[[ Material supplied open ]]

-- pv_equiv track=rewrite | github.com/vs-uulm/nemesys | src/nemere/visualization/simplePrint.py | alignDescreteValues
-- ===== SOURCE A (Python) =====
-- from typing import Tuple, Iterable, Sequence, Dict, List, Union
--
-- def alignDescreteValues(listA: list, listB: list) -> Tuple[list, list]:
--     """
--     Insert None-elements in both lists to place each value in the interval of the first list's values
--     at index i like (i-1, i].
--
--     In other words: align B to A with b <= a for all b in B, a in A.
--
--     As a consequence exchangin A and B in the parameters will yield a different result.
--
--     :param listA: the dominant list
--     :param listB: the recessive list
--     :return: two lists aligned by inserted Nones.
--         The gapped dominant list is the first in the tuple.
--         Each of its values will be larger or equal to all values of the recessive gapped list up to the same index.
--     """
--     rest = listB.copy()
--     newA = list()
--     newB = list()
--     for valA in listA:
--         consume = 0  # stays 0 until something is to consume in rest
--         while len(rest) > consume and rest[consume] <= valA:
--             consume += 1  # items at beginning of rest <= current valA
--
--         if consume == 0:
--             newA.append(valA)
--             newB.append(None)
--         if consume > 0:
--             newA.extend([None]*(consume-1) + [valA])
--             newB.extend(rest[:consume])
--         rest = rest[consume:]
--     if len(rest) > 0:
--         newA.extend([None]*len(rest))
--         newB.extend(rest)
--
--     return newA, newB
-- ===== SOURCE B (Python) =====
-- def alignDescreteValues(listA, listB):
--     newA = []
--     newB = []
--     j = 0
--     n = len(listB)
--     for valA in listA:
--         start = j
--         while j < n and listB[j] <= valA:
--             j += 1
--         if j == start:
--             newA.append(valA)
--             newB.append(None)
--         else:
--             newA.extend([None] * (j - start - 1) + [valA])
--             newB.extend(listB[start:j])
--     newA.extend([None] * (n - j))
--     newB.extend(listB[j:])
--     return newA, newB
-- ===== Notes on version B (the rewrite author's own statement) =====
-- stated objective: faster
-- what changed: B keeps a single index pointer into listB and scans it once, instead of A's copying/re-slicing of the remaining suffix (rest[:consume], rest[consume:]) on every outer iteration.
import Mathlib
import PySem

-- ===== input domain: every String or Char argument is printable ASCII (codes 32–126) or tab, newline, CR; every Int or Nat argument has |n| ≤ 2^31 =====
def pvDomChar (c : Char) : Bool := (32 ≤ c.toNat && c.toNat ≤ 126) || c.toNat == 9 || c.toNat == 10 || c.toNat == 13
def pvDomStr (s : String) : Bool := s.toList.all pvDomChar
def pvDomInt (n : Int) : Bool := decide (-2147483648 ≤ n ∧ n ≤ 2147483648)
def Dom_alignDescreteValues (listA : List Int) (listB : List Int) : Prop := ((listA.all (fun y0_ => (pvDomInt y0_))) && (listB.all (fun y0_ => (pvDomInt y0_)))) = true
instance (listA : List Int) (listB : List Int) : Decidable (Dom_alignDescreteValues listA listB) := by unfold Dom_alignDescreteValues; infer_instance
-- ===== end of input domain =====

-- B replaces A's per-iteration copying/re-slicing of the remaining suffix of listB by a single
-- index pointer scanned once over listB (objective: faster, O(n+m) instead of O(n*m)).
-- No argument is mutated; equivalence is about the return value.

-- ===== PORT A =====
-- the inner while loop: count how many leading items of rest are <= valA
def aConsume (valA : Int) : List Int → Nat
  | [] => 0
  | x :: xs => if x ≤ valA then aConsume valA xs + 1 else 0

-- the outer for loop over listA with state (rest, newA, newB); the trailing
-- 'if len(rest) > 0' extend is the nil case (extending by [] is the identity)
def aLoop : List Int → List Int → List (Option Int) → List (Option Int) → List (Option Int) × List (Option Int)
  | [], rest, newA, newB => (newA ++ rest.map (fun _ => none), newB ++ rest.map some)
  | valA :: as, rest, newA, newB =>
    let c := aConsume valA rest
    if c = 0 then
      aLoop as (rest.drop c) (newA ++ [some valA]) (newB ++ [none])
    else
      aLoop as (rest.drop c) (newA ++ (List.replicate (c - 1) none ++ [some valA])) (newB ++ (rest.take c).map some)

def alignDescreteValues (listA : List Int) (listB : List Int) : List (Option Int) × List (Option Int) :=
  aLoop listA listB [] []

-- ===== PORT B =====
-- the inner while loop: advance index j while j < len(listB) and listB[j] <= valA
def bAdvance (listB : List Int) (valA : Int) (j : Nat) : Nat :=
  if h : j < listB.length then
    if listB[j] ≤ valA then bAdvance listB valA (j + 1) else j
  else j
termination_by listB.length - j

-- the outer for loop over listA carrying the pointer j; listB[start:j] is take/drop (in-range slice)
def bLoop (listB : List Int) : List Int → Nat → List (Option Int) → List (Option Int) → List (Option Int) × List (Option Int)
  | [], j, newA, newB => (newA ++ List.replicate (listB.length - j) none, newB ++ (listB.drop j).map some)
  | valA :: as, j, newA, newB =>
    let j' := bAdvance listB valA j
    if j' = j then bLoop listB as j' (newA ++ [some valA]) (newB ++ [none])
    else bLoop listB as j' (newA ++ (List.replicate (j' - j - 1) none ++ [some valA])) (newB ++ ((listB.drop j).take (j' - j)).map some)

def alignDescreteValues_alt (listA : List Int) (listB : List Int) : List (Option Int) × List (Option Int) :=
  bLoop listB listA 0 [] []

-- ===== PRECONDITION & SPEC =====
def Spec_alignDescreteValues (listA : List Int) (listB : List Int) (out : List (Option Int) × List (Option Int)) : Prop := out = alignDescreteValues_alt listA listB
instance (listA : List Int) (listB : List Int) (out : List (Option Int) × List (Option Int)) : Decidable (Spec_alignDescreteValues listA listB out) := by unfold Spec_alignDescreteValues; infer_instance

-- ===== CLAIM (what is proved, stated in full; the proofs are below) =====
def Claim_equal_alignDescreteValues : Prop := ∀ (listA : List Int) (listB : List Int), Dom_alignDescreteValues listA listB → Spec_alignDescreteValues listA listB (alignDescreteValues listA listB)

-- ===== LEMMAS AND PROOFS =====

theorem aConsume_le (valA : Int) (rest : List Int) : aConsume valA rest ≤ rest.length := by
  induction rest with
  | nil => simp [aConsume]
  | cons x xs ih => simp only [aConsume, List.length_cons]; split <;> omega

theorem bAdvance_eq (listB : List Int) (valA : Int) (j : Nat) (hj : j ≤ listB.length) :
    bAdvance listB valA j = j + aConsume valA (listB.drop j) := by
  by_cases h : j < listB.length
  · rw [bAdvance, dif_pos h]
    rw [← List.getElem_cons_drop h, aConsume]
    split
    · rw [bAdvance_eq listB valA (j + 1) (by omega)]; omega
    · simp
  · have : j = listB.length := by omega
    subst this
    rw [bAdvance]
    simp [aConsume]
termination_by listB.length - j

theorem loop_eq (listB : List Int) (as : List Int) :
    ∀ (j : Nat) (newA newB : List (Option Int)), j ≤ listB.length →
    aLoop as (listB.drop j) newA newB = bLoop listB as j newA newB := by
  induction as with
  | nil =>
    intro j newA newB hj
    simp [aLoop, bLoop, List.map_const']
  | cons valA as ih =>
    intro j newA newB hj
    have hc : aConsume valA (listB.drop j) ≤ listB.length - j := by
      have := aConsume_le valA (listB.drop j)
      simpa using this
    have hadv := bAdvance_eq listB valA j hj
    set c := aConsume valA (listB.drop j) with hcdef
    simp only [aLoop, bLoop, ← hcdef, hadv]
    have hdd : (listB.drop j).drop c = listB.drop (j + c) := by
      rw [List.drop_drop]
    by_cases h0 : c = 0
    · simp only [h0, Nat.add_zero, if_pos, List.drop_zero]
      exact ih j _ _ hj
    · rw [if_neg h0, if_neg (by omega : ¬ j + c = j)]
      rw [hdd, (by omega : j + c - j = c)]
      exact ih (j + c) _ _ (by omega)

-- ===== VERDICT (by name: the statement is the Claim_ definition above) =====
theorem alignDescreteValues_spec : Claim_equal_alignDescreteValues := by
  intro listA listB _
  unfold Spec_alignDescreteValues alignDescreteValues alignDescreteValues_alt
  have := loop_eq listB listA 0 [] [] (by omega)
  simpa using this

[[ Material supplied closed ]]

## Task to complete
Extract the first line above and each line after it up to and including the one with "in the tuple.", please, exactly and with nothing else.

## Task result
-- pv_equiv track=rewrite | github.com/vs-uulm/nemesys | src/nemere/visualization/simplePrint.py | alignDescreteValues
-- ===== SOURCE A (Python) =====
-- from typing import Tuple, Iterable, Sequence, Dict, List, Union
--
-- def alignDescreteValues(listA: list, listB: list) -> Tuple[list, list]:
--     """
--     Insert None-elements in both lists to place each value in the interval of the first list's values
--     at index i like (i-1, i].
--
--     In other words: align B to A with b <= a for all b in B, a in A.
--
--     As a consequence exchangin A and B in the parameters will yield a different result.
--
--     :param listA: the dominant list
--     :param listB: the recessive list
--     :return: two lists aligned by inserted Nones.
--         The gapped dominant list is the first in the tuple.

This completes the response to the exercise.